-- pv_equiv track=rewrite | github.com/pypi-data/pypi-mirror-335 | packages/foundrytools/foundrytools-0.1.4.tar.gz/foundrytools-0.1.4/foundrytools/app/otf_recalc_stems.py | _group_widths_with_neighbors
-- ===== SOURCE A (Python) =====
-- def _group_widths_with_neighbors(
--     report: list[tuple[int, int, list[str]]], max_distance: int = 2
-- ) -> list[list[tuple[int, int]]]:
--     """
--     Groups report entries based on their width and proximity to neighboring widths.
--
--     This function takes a report containing tuples of a unique identifier, a width,
--     and a list of associated strings. It groups entries together based on their widths
--     and their proximity to neighboring widths within a specified maximum distance.
--     Neighboring widths in the range `[width - max_distance, width + max_distance]`
--     are identified, and groups are sorted by an identifier in descending order.
--
--     Parameters:
--         report: list of tuples, where each tuple contains:
--             - A unique identifier (int)
--             - A width value (int)
--             - Associated strings (list of str)
--         max_distance: (int, optional) Maximum proximity range to consider neighbors.
--             Defaults to 2.
--
--     Returns:
--         list of lists: Nested list where each sub-list contains tuples representing
--         grouped width-proximity neighbors. Each tuple contains:
--             - A unique identifier (int)
--             - A width value (int)
--     """
--     groups = []  # This will store the resulting groups
--
--     # Create a mapping of widths to their respective entries
--     width_map = {entry[1]: (entry[0], entry[1]) for entry in report}
--
--     # Iterate over each entry in the report
--     for _, width, _ in report:
--         group = []
--         # Find all widths within the range [width - max_distance, width + max_distance]
--         for neighbor_width in range(width - max_distance, width + max_distance + 1):
--             if neighbor_width in width_map:
--                 group.append(width_map[neighbor_width])
--         # Sort the group by width
--         group.sort(key=lambda x: x[0], reverse=True)
--         groups.append(group)  # Append the built group to the result
--
--     return groups
-- ===== SOURCE B (Python) =====
-- def _bisect_left(xs, x):
--     lo, hi = 0, len(xs)
--     while lo < hi:
--         mid = (lo + hi) // 2
--         if xs[mid] < x:
--             lo = mid + 1
--         else:
--             hi = mid
--     return lo
--
--
-- def _bisect_right(xs, x):
--     lo, hi = 0, len(xs)
--     while lo < hi:
--         mid = (lo + hi) // 2
--         if x < xs[mid]:
--             hi = mid
--         else:
--             lo = mid + 1
--     return lo
--
--
-- def _group_widths_with_neighbors(report, max_distance=2):
--     # Same last-wins dict keyed by width, then one sorted list of the
--     # distinct widths; each entry's neighbors come from a binary-searched
--     # slice of that list instead of scanning the integer range.
--     width_map = {entry[1]: (entry[0], entry[1]) for entry in report}
--     widths = sorted(width_map)
--     groups = []
--     for _, width, _ in report:
--         lo = _bisect_left(widths, width - max_distance)
--         hi = _bisect_right(widths, width + max_distance)
--         group = sorted((width_map[w] for w in widths[lo:hi]),
--                        key=lambda x: x[0], reverse=True)
--         groups.append(group)
--     return groups
-- ===== Notes on version B (the rewrite author's own statement) =====
-- stated objective: faster
-- what changed: Instead of scanning the integer range [width-max_distance, width+max_distance] and membership-testing every candidate against the width dict, B sorts the distinct widths once and extracts each entry's neighbor group as a binary-searched (hand-written bisect_left/bisect_right) slice of that sorted list.
import Mathlib
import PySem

• • •

§ YOUR TASK
The word "based" occurs in some lines of the data above; report how many such lines there are, with no other words.

§ SOLUTION TO THIS TASK
2